Segment Open
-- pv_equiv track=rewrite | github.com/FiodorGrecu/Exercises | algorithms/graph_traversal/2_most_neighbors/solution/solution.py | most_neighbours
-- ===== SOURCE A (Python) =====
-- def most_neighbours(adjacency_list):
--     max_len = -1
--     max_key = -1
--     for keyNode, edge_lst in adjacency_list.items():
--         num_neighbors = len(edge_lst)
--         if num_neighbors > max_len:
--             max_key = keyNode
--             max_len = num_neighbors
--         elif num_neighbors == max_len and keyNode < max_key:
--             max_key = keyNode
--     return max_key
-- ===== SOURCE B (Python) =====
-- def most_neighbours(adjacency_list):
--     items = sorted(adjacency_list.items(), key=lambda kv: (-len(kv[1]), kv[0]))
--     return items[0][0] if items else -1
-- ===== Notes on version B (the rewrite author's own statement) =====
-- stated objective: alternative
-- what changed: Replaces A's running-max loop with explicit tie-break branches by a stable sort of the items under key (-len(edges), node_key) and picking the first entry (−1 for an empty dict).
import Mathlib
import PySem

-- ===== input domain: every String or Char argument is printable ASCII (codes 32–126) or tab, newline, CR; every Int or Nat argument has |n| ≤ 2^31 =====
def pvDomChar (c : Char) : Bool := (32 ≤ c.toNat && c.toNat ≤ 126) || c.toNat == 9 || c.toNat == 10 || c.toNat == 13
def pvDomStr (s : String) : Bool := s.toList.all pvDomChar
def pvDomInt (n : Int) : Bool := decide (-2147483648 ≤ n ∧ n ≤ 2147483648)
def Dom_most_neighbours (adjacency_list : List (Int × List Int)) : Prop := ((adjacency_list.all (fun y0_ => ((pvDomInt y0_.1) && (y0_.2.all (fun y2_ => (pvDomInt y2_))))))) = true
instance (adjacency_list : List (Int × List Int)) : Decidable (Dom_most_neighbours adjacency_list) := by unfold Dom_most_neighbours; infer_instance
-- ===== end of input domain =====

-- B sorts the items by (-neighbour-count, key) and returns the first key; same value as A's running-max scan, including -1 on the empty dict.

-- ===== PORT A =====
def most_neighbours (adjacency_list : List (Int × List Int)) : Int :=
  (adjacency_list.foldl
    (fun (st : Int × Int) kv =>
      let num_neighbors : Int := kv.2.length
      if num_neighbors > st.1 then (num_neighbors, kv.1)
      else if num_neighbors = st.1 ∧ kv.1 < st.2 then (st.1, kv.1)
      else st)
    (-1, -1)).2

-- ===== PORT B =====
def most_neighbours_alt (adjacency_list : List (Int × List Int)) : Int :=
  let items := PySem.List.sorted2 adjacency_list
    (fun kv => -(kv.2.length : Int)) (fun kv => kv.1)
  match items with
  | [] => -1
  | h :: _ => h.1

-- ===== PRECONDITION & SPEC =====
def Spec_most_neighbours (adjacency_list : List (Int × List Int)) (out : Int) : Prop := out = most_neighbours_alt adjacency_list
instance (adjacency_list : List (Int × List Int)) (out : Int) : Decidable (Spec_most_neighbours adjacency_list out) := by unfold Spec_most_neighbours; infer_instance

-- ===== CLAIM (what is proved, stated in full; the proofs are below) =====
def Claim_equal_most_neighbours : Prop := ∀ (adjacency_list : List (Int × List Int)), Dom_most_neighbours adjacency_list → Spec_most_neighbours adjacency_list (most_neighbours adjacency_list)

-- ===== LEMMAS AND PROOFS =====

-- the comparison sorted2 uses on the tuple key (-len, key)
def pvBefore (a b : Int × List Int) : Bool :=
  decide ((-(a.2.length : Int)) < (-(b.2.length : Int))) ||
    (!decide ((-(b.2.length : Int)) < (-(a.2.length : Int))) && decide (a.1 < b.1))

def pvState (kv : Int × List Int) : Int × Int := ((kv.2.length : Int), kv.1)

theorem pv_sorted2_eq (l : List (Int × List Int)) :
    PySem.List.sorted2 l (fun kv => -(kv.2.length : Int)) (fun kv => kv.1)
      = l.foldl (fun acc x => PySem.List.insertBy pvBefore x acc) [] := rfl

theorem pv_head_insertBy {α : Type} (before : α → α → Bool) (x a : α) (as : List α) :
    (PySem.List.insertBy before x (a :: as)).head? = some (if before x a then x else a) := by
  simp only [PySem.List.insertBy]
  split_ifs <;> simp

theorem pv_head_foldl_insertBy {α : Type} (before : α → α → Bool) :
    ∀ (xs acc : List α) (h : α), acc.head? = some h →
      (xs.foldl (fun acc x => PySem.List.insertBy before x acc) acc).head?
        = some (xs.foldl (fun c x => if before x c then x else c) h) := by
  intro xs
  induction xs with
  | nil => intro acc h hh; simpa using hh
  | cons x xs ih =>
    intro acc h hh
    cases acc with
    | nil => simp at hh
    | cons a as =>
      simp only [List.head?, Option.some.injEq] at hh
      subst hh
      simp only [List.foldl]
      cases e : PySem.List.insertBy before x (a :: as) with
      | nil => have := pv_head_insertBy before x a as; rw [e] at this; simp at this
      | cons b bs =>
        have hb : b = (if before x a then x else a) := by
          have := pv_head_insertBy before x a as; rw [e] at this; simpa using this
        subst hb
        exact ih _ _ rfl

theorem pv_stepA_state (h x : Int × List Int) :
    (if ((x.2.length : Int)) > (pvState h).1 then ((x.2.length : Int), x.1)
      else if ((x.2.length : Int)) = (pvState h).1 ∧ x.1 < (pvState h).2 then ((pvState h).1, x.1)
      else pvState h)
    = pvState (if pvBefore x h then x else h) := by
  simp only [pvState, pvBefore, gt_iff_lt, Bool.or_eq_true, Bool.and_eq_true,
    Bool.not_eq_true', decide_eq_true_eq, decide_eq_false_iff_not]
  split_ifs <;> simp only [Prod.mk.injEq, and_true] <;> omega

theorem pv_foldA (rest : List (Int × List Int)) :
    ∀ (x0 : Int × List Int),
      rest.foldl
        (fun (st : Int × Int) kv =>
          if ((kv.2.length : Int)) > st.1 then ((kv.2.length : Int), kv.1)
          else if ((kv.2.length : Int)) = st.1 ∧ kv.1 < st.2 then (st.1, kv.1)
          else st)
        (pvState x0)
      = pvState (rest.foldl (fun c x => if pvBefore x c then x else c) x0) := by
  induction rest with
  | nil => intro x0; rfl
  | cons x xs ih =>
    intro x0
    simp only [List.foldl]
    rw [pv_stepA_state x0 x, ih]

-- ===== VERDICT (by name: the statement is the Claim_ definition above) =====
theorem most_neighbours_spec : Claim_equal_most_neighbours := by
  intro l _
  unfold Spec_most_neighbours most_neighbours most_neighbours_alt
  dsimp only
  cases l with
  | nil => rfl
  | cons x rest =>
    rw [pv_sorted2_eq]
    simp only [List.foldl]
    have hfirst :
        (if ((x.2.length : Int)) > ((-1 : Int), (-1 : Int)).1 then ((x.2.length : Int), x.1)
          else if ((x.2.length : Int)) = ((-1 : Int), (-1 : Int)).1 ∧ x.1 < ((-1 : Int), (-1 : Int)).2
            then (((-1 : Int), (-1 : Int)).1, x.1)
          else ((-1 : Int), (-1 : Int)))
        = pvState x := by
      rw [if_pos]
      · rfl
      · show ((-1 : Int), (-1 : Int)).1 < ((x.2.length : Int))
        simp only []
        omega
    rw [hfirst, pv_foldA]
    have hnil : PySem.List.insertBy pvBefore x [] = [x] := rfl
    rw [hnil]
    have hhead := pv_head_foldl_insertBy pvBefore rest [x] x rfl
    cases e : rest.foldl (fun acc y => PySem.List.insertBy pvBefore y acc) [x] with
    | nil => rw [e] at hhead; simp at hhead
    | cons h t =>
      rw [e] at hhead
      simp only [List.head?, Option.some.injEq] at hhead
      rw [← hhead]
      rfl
Segment Closed
> [Instructions for the task]:
Every line from the first entry to the line containing "for keyNode, edge_lst" should be transcribed exactly, and nothing beyond it.

> [Worked solution]:
-- pv_equiv track=rewrite | github.com/FiodorGrecu/Exercises | algorithms/graph_traversal/2_most_neighbors/solution/solution.py | most_neighbours
-- ===== SOURCE A (Python) =====
-- def most_neighbours(adjacency_list):
--     max_len = -1
--     max_key = -1
--     for keyNode, edge_lst in adjacency_list.items():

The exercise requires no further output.